BEGIN

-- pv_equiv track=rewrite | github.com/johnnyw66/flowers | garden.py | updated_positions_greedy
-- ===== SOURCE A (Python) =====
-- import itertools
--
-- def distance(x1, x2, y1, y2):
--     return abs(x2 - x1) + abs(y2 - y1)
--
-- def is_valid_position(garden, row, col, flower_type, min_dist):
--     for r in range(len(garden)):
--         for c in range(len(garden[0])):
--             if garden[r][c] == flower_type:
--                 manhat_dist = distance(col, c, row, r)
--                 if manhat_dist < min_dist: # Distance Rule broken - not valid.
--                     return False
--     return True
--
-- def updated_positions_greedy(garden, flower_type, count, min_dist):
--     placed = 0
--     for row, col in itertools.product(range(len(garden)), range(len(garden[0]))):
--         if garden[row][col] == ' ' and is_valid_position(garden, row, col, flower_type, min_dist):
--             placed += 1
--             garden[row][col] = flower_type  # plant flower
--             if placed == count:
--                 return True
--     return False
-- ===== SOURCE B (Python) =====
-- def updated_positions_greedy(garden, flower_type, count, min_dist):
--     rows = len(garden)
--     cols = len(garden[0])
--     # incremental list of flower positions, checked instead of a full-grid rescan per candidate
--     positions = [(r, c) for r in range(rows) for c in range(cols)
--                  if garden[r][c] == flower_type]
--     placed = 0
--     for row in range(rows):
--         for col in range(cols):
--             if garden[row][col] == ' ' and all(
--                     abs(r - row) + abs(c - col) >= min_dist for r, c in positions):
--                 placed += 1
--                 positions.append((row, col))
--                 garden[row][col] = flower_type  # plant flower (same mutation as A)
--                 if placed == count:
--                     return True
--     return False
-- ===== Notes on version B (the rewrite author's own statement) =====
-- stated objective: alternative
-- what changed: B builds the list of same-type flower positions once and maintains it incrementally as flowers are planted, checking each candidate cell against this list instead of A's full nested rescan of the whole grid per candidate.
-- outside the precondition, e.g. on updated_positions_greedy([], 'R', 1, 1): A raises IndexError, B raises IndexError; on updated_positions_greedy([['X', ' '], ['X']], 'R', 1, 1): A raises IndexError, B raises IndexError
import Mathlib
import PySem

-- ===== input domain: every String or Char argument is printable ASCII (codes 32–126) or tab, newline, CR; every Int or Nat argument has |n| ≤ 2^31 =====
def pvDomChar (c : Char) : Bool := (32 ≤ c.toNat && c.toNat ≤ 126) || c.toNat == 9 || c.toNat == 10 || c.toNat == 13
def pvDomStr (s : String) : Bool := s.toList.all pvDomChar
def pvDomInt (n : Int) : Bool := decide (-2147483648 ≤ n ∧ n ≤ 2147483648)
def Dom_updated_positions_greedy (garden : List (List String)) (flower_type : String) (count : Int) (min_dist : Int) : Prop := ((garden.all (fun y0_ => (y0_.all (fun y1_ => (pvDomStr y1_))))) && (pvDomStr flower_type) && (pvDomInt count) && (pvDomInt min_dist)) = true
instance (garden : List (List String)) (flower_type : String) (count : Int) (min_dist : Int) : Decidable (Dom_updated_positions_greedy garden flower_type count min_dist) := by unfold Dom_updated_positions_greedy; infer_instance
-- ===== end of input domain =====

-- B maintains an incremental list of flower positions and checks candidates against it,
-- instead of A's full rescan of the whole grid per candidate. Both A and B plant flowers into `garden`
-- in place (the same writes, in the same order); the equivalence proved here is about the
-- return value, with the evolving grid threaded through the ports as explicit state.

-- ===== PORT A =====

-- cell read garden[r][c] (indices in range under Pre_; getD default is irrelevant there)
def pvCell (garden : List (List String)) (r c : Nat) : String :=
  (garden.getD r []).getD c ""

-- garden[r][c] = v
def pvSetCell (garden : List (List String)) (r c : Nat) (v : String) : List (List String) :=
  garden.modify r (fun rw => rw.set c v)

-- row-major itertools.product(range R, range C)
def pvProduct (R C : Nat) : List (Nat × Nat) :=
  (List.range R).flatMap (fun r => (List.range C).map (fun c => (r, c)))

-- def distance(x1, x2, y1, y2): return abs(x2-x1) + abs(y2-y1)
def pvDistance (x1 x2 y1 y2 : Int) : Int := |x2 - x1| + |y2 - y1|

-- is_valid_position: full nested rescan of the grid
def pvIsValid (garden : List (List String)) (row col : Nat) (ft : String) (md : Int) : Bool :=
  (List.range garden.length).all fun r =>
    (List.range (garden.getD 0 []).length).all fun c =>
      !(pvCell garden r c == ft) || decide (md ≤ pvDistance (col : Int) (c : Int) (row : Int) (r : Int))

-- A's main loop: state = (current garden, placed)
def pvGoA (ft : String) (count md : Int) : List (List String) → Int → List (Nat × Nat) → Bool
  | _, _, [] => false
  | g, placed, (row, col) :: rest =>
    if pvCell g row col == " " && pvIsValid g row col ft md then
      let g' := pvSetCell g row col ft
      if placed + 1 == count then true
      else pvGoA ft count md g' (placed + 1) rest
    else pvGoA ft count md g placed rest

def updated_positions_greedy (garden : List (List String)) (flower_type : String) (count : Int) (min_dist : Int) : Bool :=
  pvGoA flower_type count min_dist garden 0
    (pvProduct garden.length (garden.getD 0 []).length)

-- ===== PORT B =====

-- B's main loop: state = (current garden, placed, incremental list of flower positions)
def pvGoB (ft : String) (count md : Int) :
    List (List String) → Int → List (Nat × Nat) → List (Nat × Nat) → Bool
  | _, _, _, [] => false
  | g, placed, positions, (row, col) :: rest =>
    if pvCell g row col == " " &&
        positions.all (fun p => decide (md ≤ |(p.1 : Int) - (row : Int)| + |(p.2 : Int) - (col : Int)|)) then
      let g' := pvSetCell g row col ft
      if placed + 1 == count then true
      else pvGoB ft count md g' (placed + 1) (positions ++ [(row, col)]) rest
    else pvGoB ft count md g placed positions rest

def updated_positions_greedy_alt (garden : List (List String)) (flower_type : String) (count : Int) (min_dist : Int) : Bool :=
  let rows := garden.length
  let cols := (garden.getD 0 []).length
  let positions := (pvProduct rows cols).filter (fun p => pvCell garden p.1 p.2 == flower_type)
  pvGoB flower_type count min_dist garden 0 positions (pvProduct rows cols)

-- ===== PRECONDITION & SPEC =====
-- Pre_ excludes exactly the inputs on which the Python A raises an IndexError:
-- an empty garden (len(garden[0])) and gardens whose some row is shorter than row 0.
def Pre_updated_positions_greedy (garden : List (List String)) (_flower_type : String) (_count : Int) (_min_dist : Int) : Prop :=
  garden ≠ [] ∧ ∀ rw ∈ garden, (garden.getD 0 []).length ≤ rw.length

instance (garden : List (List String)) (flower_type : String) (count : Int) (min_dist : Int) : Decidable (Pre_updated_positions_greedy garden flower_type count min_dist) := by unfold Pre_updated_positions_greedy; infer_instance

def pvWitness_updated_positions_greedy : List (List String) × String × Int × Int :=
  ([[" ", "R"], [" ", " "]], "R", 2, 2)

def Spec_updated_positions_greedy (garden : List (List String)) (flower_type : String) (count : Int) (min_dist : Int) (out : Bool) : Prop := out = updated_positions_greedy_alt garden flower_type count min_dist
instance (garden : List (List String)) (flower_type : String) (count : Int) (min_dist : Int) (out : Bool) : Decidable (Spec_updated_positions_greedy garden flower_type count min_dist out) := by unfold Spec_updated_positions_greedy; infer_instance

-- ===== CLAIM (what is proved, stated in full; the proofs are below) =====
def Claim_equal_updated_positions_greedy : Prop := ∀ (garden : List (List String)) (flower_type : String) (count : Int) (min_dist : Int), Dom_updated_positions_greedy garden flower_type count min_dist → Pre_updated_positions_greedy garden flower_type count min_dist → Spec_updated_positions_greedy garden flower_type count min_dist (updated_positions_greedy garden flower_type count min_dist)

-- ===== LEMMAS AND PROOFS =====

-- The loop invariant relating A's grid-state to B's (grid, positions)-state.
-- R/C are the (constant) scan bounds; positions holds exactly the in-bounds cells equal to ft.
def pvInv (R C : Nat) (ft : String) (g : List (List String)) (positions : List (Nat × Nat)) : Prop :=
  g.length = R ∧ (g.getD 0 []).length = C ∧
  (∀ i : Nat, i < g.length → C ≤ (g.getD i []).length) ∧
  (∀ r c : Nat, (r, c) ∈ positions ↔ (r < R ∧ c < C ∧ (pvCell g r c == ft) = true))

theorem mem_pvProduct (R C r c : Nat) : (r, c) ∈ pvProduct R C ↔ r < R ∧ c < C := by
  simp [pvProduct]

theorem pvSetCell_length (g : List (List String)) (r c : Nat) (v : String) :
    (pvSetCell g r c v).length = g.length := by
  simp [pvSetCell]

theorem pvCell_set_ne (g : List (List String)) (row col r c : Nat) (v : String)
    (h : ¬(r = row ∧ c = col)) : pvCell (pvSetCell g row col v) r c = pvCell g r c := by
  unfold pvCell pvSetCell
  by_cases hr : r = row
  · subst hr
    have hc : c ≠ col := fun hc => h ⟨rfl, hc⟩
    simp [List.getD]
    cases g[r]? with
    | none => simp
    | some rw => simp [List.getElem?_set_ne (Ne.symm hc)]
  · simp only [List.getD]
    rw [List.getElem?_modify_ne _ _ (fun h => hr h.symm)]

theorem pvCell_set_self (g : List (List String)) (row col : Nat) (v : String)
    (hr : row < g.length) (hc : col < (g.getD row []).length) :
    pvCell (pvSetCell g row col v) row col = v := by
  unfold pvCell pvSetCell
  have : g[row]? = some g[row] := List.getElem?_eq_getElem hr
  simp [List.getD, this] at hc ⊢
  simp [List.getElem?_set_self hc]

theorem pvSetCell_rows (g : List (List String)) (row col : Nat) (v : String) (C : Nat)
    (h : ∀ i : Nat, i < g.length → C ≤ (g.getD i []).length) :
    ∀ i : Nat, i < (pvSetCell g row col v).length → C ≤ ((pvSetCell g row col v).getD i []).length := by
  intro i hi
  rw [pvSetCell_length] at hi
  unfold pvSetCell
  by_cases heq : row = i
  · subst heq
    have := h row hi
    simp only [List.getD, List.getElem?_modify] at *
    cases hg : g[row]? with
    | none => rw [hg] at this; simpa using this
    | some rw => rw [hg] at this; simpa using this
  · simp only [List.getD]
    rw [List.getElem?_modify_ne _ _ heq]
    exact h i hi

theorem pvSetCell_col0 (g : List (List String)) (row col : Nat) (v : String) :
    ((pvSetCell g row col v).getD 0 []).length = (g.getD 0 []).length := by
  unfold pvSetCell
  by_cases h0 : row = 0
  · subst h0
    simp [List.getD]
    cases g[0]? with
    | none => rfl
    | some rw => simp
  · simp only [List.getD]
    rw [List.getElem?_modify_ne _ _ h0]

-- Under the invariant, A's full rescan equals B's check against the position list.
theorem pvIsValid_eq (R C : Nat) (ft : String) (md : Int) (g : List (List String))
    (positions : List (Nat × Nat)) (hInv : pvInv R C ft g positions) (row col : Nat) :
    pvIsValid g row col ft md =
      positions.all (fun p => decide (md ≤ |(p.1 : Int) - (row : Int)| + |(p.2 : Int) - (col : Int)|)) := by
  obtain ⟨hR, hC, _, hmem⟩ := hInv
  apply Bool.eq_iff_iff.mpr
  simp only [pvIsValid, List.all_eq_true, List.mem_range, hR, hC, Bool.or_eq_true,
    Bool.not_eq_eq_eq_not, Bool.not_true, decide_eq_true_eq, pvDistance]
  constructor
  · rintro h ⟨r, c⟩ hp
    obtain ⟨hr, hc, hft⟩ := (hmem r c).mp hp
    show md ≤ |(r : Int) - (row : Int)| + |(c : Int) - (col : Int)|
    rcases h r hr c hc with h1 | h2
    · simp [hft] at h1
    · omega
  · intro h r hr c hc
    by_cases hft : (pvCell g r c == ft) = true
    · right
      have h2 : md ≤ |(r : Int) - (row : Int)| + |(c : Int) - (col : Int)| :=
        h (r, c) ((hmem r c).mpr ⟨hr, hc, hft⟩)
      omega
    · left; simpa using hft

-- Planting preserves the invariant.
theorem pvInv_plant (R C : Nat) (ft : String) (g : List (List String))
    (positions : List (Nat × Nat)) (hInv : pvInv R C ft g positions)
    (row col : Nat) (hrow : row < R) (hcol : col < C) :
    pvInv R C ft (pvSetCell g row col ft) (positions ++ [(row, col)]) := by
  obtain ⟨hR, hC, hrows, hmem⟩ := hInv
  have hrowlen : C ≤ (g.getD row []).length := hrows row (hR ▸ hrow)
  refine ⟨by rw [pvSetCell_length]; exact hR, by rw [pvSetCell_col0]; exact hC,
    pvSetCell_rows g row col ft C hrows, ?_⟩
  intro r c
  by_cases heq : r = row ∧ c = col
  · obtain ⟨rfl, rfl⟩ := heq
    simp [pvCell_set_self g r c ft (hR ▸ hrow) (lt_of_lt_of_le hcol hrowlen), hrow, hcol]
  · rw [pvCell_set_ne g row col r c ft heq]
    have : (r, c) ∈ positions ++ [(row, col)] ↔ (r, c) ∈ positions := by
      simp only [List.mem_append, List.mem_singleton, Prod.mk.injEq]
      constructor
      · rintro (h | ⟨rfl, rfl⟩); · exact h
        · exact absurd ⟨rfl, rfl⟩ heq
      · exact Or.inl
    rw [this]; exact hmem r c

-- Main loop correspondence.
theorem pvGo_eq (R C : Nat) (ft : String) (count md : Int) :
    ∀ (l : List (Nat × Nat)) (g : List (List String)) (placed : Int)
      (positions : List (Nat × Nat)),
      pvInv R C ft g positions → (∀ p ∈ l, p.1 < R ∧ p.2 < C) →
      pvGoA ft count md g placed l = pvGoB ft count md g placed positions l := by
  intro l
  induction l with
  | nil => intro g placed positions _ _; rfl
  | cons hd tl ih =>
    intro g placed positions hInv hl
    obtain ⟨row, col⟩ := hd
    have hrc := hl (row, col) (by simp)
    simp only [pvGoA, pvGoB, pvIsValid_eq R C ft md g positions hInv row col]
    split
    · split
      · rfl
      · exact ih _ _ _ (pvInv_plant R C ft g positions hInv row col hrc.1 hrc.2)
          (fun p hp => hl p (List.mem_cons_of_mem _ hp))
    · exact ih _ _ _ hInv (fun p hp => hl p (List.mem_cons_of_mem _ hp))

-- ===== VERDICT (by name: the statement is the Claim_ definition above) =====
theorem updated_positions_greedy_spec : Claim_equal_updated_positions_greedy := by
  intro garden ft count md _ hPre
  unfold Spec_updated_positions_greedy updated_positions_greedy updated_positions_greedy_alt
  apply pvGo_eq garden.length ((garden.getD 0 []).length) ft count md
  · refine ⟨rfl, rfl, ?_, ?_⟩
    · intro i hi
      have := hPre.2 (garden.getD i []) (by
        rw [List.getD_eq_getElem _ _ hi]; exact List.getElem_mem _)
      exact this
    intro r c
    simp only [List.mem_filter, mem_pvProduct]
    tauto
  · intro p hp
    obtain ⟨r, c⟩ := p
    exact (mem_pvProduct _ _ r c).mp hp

END

EXERCISE INSTRUCTIONS: Transcribe the records above from the line holding "distance(col, c, row, r)" down to the line holding "-- ===== input", inclusive, without adding anything.

RESPONSE AREA:
--                 manhat_dist = distance(col, c, row, r)
--                 if manhat_dist < min_dist: # Distance Rule broken - not valid.
--                     return False
--     return True
--
-- def updated_positions_greedy(garden, flower_type, count, min_dist):
--     placed = 0
--     for row, col in itertools.product(range(len(garden)), range(len(garden[0]))):
--         if garden[row][col] == ' ' and is_valid_position(garden, row, col, flower_type, min_dist):
--             placed += 1
--             garden[row][col] = flower_type  # plant flower
--             if placed == count:
--                 return True
--     return False
-- ===== SOURCE B (Python) =====
-- def updated_positions_greedy(garden, flower_type, count, min_dist):
--     rows = len(garden)
--     cols = len(garden[0])
--     # incremental list of flower positions, checked instead of a full-grid rescan per candidate
--     positions = [(r, c) for r in range(rows) for c in range(cols)
--                  if garden[r][c] == flower_type]
--     placed = 0
--     for row in range(rows):
--         for col in range(cols):
--             if garden[row][col] == ' ' and all(
--                     abs(r - row) + abs(c - col) >= min_dist for r, c in positions):
--                 placed += 1
--                 positions.append((row, col))
--                 garden[row][col] = flower_type  # plant flower (same mutation as A)
--                 if placed == count:
--                     return True
--     return False
-- ===== Notes on version B (the rewrite author's own statement) =====
-- stated objective: alternative
-- what changed: B builds the list of same-type flower positions once and maintains it incrementally as flowers are planted, checking each candidate cell against this list instead of A's full nested rescan of the whole grid per candidate.
-- outside the precondition, e.g. on updated_positions_greedy([], 'R', 1, 1): A raises IndexError, B raises IndexError; on updated_positions_greedy([['X', ' '], ['X']], 'R', 1, 1): A raises IndexError, B raises IndexError
import Mathlib
import PySem

-- ===== input domain: every String or Char argument is printable ASCII (codes 32–126) or tab, newline, CR; every Int or Nat argument has |n| ≤ 2^31 =====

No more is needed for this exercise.